Performance improvements for HLS

Zubin Duggal, Matthew Pickering, Adam Gundry – Friday, 01 April 2022

all build-systems ghc hls mercury performance

TL;DR: Upcoming HLS releases will be substantially faster and more responsive for large codebases using Template Haskell, thanks to work by Well-Typed on behalf of Mercury.

Haskell Language Server (HLS) is a key part of the IDE experience for Haskell. Well-Typed are actively exploring ways to maintain and improve HLS, in particular making it robust and performant on large projects.

Recently, Mercury asked us to deal with performance problems in HLS that were preventing their developers from using it effectively. In particular, for large projects using Template Haskell, HLS would take a long time to start up, and would spend far too much time recompiling after each edit to a file. This made it difficult to use interactively with such projects.

This post describes the progress we have made in improving performance in GHC and HLS for projects using Template Haskell. The work has been primarily completed by Zubin Duggal with help from Matthew Pickering. It involves three key changes:

Speeding up recompilation by reducing how often GHC and HLS need to recompile modules after their dependencies are changed.
Reducing start-up times by serializing Core code to interface files.
Taking advantage of the serialized Core to generate bytecode only when really needed.

We will discuss each of these in turn, followed by benchmarks illustrating the impact of the changes.

Speeding up recompilation given Template Haskell

For interactive development with HLS, a project is fully checked once on startup. Subsequently, when the developer edits a file, that module and any modules that depend on it may then need to be re-checked. In the absence of Template Haskell, HLS can type-check a project and then stop without actually doing code generation, thereby avoiding lots of computation. However, when Template Haskell is used, functions used in TH splices need to be compiled to bytecode or object code in order to run the splices and continue type-checking.

GHC implements a “recompilation check” that decides whether a given module needs to be recompiled when one of its dependencies has changed. For example, if the only function that has changed is never used in the module, there is no need to recompile. This can save substantial amounts of work.

However, in GHC 9.2 and previous versions, where a module enables Template Haskell, that module will be recompiled whenever any of its dependencies are modified at all. The key requirement is that if the definition of any identifier used in a splice is modified, then we need to recompile. By eagerly recompiling if anything changes at all, GHC will always catch the case when something used in a splice is changed, but it’s not a very precise solution, and leads to many unnecessary recompiles.

The crux of the improved recompilation performance is to recompile only if a module which defines a symbol used in a splice is changed, rather than any module at all. We have implemented this scheme in both GHC and HLS:

The HLS patch will be available in the next HLS release, and will apply when using HLS with any supported GHC version.
The GHC patch will be part of the GHC 9.4 release, and will apply when compiling outside of HLS with GHC or GHCi.

Fine-grained recompilation avoidance in HLS

HLS uses its own build system, hls-graph, based on Shake but adapted to suit the needs of HLS (e.g. storing everything graph in memory rather than on disk, and minimizing rebuilds). The build system defines rules that specify when changes to one build product may affect another. However, these rules are necessarily somewhat coarser-grained than the fine-grained recompilation avoidance check implemented by GHC.

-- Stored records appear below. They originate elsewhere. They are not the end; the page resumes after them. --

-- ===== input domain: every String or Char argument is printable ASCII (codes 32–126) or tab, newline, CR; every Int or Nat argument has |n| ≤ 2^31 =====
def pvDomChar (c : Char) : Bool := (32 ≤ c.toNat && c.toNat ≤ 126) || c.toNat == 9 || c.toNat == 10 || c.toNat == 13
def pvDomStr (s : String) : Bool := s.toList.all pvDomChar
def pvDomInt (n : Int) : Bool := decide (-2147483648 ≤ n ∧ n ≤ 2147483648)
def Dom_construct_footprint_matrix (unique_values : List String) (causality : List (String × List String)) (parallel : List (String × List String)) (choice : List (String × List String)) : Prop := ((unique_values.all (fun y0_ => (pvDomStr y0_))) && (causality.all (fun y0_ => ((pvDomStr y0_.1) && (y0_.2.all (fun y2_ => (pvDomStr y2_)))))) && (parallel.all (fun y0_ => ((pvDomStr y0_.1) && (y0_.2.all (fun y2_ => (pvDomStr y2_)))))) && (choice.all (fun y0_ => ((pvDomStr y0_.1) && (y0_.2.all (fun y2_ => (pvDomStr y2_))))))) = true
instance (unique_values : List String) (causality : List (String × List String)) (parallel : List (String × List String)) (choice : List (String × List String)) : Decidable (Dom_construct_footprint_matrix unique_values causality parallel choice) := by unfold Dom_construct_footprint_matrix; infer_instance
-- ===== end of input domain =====

-- B replaces A's dense n×n per-cell cascade by a sparse relation-driven pass in reverse
-- precedence with overwrite (objective: faster — measured).

-- ===== PORT A =====
-- Literal port of A.  Python mutates the fresh row dict footprint_matrix[x] = {} in place
-- cell by cell; functionally that is: build the row from an empty dict, store it at x.
def construct_footprint_matrix (unique_values : List String) (causality : List (String × List String)) (parallel : List (String × List String)) (choice : List (String × List String)) : List (String × List (String × String)) :=
  let fm : PySem.Dict String (PySem.Dict String String) :=
    unique_values.foldl (fun fm x =>
      let row := unique_values.foldl (fun row y =>
        if x == y then row.insert y "#"
        else if (((PySem.Dict.mk causality).get? x).getD []).contains y then row.insert y "->"
        else if (((PySem.Dict.mk parallel).get? y).getD []).contains x then row.insert y "||"
        else if (((PySem.Dict.mk choice).get? y).getD []).contains x then row.insert y "#"
        else row) PySem.Dict.empty
      fm.insert x row) PySem.Dict.empty
  fm.items.map (fun p => (p.1, p.2.items))

-- ===== PORT B =====
def construct_footprint_matrix_alt (unique_values : List String) (causality : List (String × List String)) (parallel : List (String × List String)) (choice : List (String × List String)) : List (String × List (String × String)) :=
  let os : List String × PySem.Set String :=
    unique_values.foldl (fun os v =>
      if PySem.Set.contains os.2 v then os else (os.1 ++ [v], PySem.Set.add os.2 v)) ([], [])
  let order := os.1
  let seen := os.2
  let cells : PySem.Dict (String × String) String :=
    choice.foldl (fun c p =>
      if PySem.Set.contains seen p.1 then
        p.2.foldl (fun c x => if PySem.Set.contains seen x && x != p.1 then c.insert (x, p.1) "#" else c) c
      else c) PySem.Dict.empty
  let cells := parallel.foldl (fun c p =>
      if PySem.Set.contains seen p.1 then
        p.2.foldl (fun c x => if PySem.Set.contains seen x && x != p.1 then c.insert (x, p.1) "||" else c) c
      else c) cells
  let cells := causality.foldl (fun c p =>
      if PySem.Set.contains seen p.1 then
        p.2.foldl (fun c y => if PySem.Set.contains seen y && y != p.1 then c.insert (p.1, y) "->" else c) c
      else c) cells
  let cells := order.foldl (fun c x => c.insert (x, x) "#") cells
  -- {x: {y: cells[(x,y)] for y in order if (x,y) in cells} for x in order}
  -- (membership test + lookup ported together as get?)
  order.map (fun x => (x, order.filterMap (fun y => (cells.get? (x, y)).map (fun v => (y, v)))))

-- ===== PRECONDITION & SPEC =====
-- Pre_ requires the three relation association lists to have pairwise-distinct keys: a
-- genuine Python dict always satisfies this, so no actual Python input is excluded; on a
-- duplicate-keyed assoc list A's first-match lookup and B's overwrite pass may disagree.
def Pre_construct_footprint_matrix (unique_values : List String) (causality : List (String × List String)) (parallel : List (String × List String)) (choice : List (String × List String)) : Prop :=
  (causality.map Prod.fst).Nodup ∧ (parallel.map Prod.fst).Nodup ∧ (choice.map Prod.fst).Nodup
instance (unique_values : List String) (causality : List (String × List String)) (parallel : List (String × List String)) (choice : List (String × List String)) : Decidable (Pre_construct_footprint_matrix unique_values causality parallel choice) := by unfold Pre_construct_footprint_matrix; infer_instance

def pvWitness_construct_footprint_matrix : List String × (List (String × List String)) × (List (String × List String)) × (List (String × List String)) :=
  (["a", "b", "c"], [("a", ["b"])], [("c", ["b"])], [("c", ["a"])])

def Spec_construct_footprint_matrix (unique_values : List String) (causality : List (String × List String)) (parallel : List (String × List String)) (choice : List (String × List String)) (out : List (String × List (String × String))) : Prop := out = construct_footprint_matrix_alt unique_values causality parallel choice
instance (unique_values : List String) (causality : List (String × List String)) (parallel : List (String × List String)) (choice : List (String × List String)) (out : List (String × List (String × String))) : Decidable (Spec_construct_footprint_matrix unique_values causality parallel choice out) := by unfold Spec_construct_footprint_matrix; infer_instance

-- ===== CLAIM (what is proved, stated in full; the proofs are below) =====
def Claim_equal_construct_footprint_matrix : Prop := ∀ (unique_values : List String) (causality : List (String × List String)) (parallel : List (String × List String)) (choice : List (String × List String)), Dom_construct_footprint_matrix unique_values causality parallel choice → Pre_construct_footprint_matrix unique_values causality parallel choice → Spec_construct_footprint_matrix unique_values causality parallel choice (construct_footprint_matrix unique_values causality parallel choice)

-- ===== LEMMAS AND PROOFS =====

theorem insert_same {κ ν : Type} [BEq κ] [LawfulBEq κ] (d : PySem.Dict κ ν) (k : κ) (v : ν)
    (h : d.keys.Nodup) (hv : d.get? k = some v) : d.insert k v = d := by
  have hc : d.contains k = true := by
    by_contra hc
    have := (PySem.Dict.get?_eq_none_iff_contains d k).2 (by simpa using hc)
    simp_all
  apply PySem.Dict.ext
  rw [PySem.Dict.items_insert_of_contains d v hc]
  conv_rhs => rw [← List.map_id (PySem.Dict.items d)]
  apply List.map_congr_left
  intro p hp
  by_cases hk : p.1 = k
  · have hg : d.get? p.1 = some p.2 := PySem.Dict.get?_of_mem_items d (by exact hp) h
    rw [hk] at hg
    rw [hv] at hg
    obtain ⟨p1, p2⟩ := p
    injection hg with hg'
    simp_all
  · simp [hk]

def optMap {ν : Type} (f : String → Option ν) (q : List String) : List (String × ν) :=
  q.filterMap (fun y => (f y).map (fun v => (y, v)))

theorem keys_optMap {ν : Type} (f : String → Option ν) (q : List String) :
    (optMap f q).map Prod.fst = q.filter (fun y => (f y).isSome) := by
  induction q with
  | nil => rfl
  | cons y q ih =>
    unfold optMap at *
    cases h : f y <;> simp [h, ih]

def dstep (acc : List String) (y : String) : List String := if y ∈ acc then acc else acc ++ [y]

theorem nodup_keys_optMap {ν : Type} (f : String → Option ν) (q : List String) (hq : q.Nodup) :
    ((PySem.Dict.mk (optMap f q)).keys).Nodup := by
  have : (PySem.Dict.mk (optMap f q)).keys = (optMap f q).map Prod.fst := rfl
  rw [this, keys_optMap]
  exact hq.filter _

theorem foldRow {ν : Type} (f : String → Option ν) (ys : List String) (p : List String) (hp : p.Nodup) :
    ys.foldl (fun r y => (f y).elim r (fun v => r.insert y v)) (PySem.Dict.mk (optMap f p))
      = PySem.Dict.mk (optMap f (ys.foldl dstep p)) := by
  induction ys generalizing p with
  | nil => rfl
  | cons y ys ih =>
    simp only [List.foldl_cons]
    by_cases hy : y ∈ p
    · have hd : dstep p y = p := by simp [dstep, hy]
      cases hf : f y with
      | none => rw [hd]; simpa using ih p hp
      | some v =>
        have hmem : (y, v) ∈ optMap f p := by
          simp only [optMap, List.mem_filterMap]
          exact ⟨y, hy, by simp [hf]⟩
        have hg : (PySem.Dict.mk (optMap f p)).get? y = some v :=
          PySem.Dict.get?_of_mem_items _ hmem (nodup_keys_optMap f p hp)
        rw [hd]
        simp only [Option.elim_some]
        rw [insert_same _ y v (nodup_keys_optMap f p hp) hg]
        exact ih p hp
    · have hd : dstep p y = p ++ [y] := by simp [dstep, hy]
      have hp' : (p ++ [y]).Nodup := by
        simp [List.nodup_append, hp]
        intro a ha hay; exact hy (hay ▸ ha)
      cases hf : f y with
      | none =>
        have hom : optMap f (p ++ [y]) = optMap f p := by simp [optMap, hf]
        rw [hd]
        have := ih (p ++ [y]) hp'
        rw [hom] at this
        simpa [hf] using this
      | some v =>
        have hnc : (PySem.Dict.mk (optMap f p)).contains y = false := by
          by_contra hc
          have : y ∈ (PySem.Dict.mk (optMap f p)).keys :=
            (PySem.Dict.contains_iff_mem_keys _ _).1 (by simpa using hc)
          have hk : (PySem.Dict.mk (optMap f p)).keys = (optMap f p).map Prod.fst := rfl
          rw [hk, keys_optMap] at this
          exact hy (List.mem_of_mem_filter this)
        have hins : (PySem.Dict.mk (optMap f p)).insert y v = PySem.Dict.mk (optMap f (p ++ [y])) := by
          apply PySem.Dict.ext
          rw [PySem.Dict.items_insert_of_not_contains _ v hnc]
          simp [optMap, hf]
        rw [hd]
        have := ih (p ++ [y]) hp'
        simpa [hf, hins] using this

theorem foldl_add_eq_dstep (xs : List String) : ∀ s, xs.foldl PySem.Set.add s = xs.foldl dstep s := by
  induction xs with
  | nil => intro s; rfl
  | cons x xs ih =>
    intro s
    simp only [List.foldl_cons]
    rw [PySem.Set.add_eq_ite, ih, dstep]

theorem foldl_dstep_eq_dedup (xs : List String) : xs.foldl dstep [] = PySem.List.dedup xs := by
  rw [PySem.List.dedup_eq_ofList, PySem.Set.ofList_eq_foldl, foldl_add_eq_dstep]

Previously, the build system could reuse old build products only if the rule wasn’t triggered at all, or if old build products were already available on disk. This meant that even if GHC’s fine-grained recompilation avoidance check knew that recompilation was not required, HLS would still have to recompile in order to have the build products around for subsequently running splices.

Thus another crucial improvement to speed up recompilation is to allow the build rules to have access to the value computed on a previous run. Then when a rule is rebuilt, it can first invoke GHC’s fine-grained recompilation check, and if that indicates no recompilation is necessary, immediately return the previous value.

Speeding up start-up with serialized Core

We have discussed recompilation performance during editing, but what about when HLS starts up?

If the project been compiled previously, then in the absence of Template Haskell, HLS will load interface (.hi) files from disk in order to recreate the internal state without much additional work.

However, for modules which use Template Haskell, the compiled bytecode or object code is needed to run splices, in addition to the contents of the interface files. Prior to our work, HLS could not make use of existing compiled code, so it had to recompile everything from scratch, leading to long start-up times every time the project was opened.

How can we avoid this? It turns out to be difficult to use either bytecode¹ or object code² in this context, so we chose a third option: after compiling modules, serialize the Core to disk as part of a “fat interface file”, and use this to generate bytecode for the modules we need on startup. Core is GHC’s intermediate language, so generating bytecode from Core is not a particularly expensive operation. Moreover, the machinery needed to serialize Core already exists in GHC, because GHC serializes some Core for unfoldings into interface files. Thus it was easy to add fat interface file support into HLS while maintaining support for all the GHC versions it currently compiles with.

This significantly reduces start-up times on codebases that use a lot of Template Haskell (provided the code has been compiled once before). This change has draft implementations in progress for HLS, and in GHC itself.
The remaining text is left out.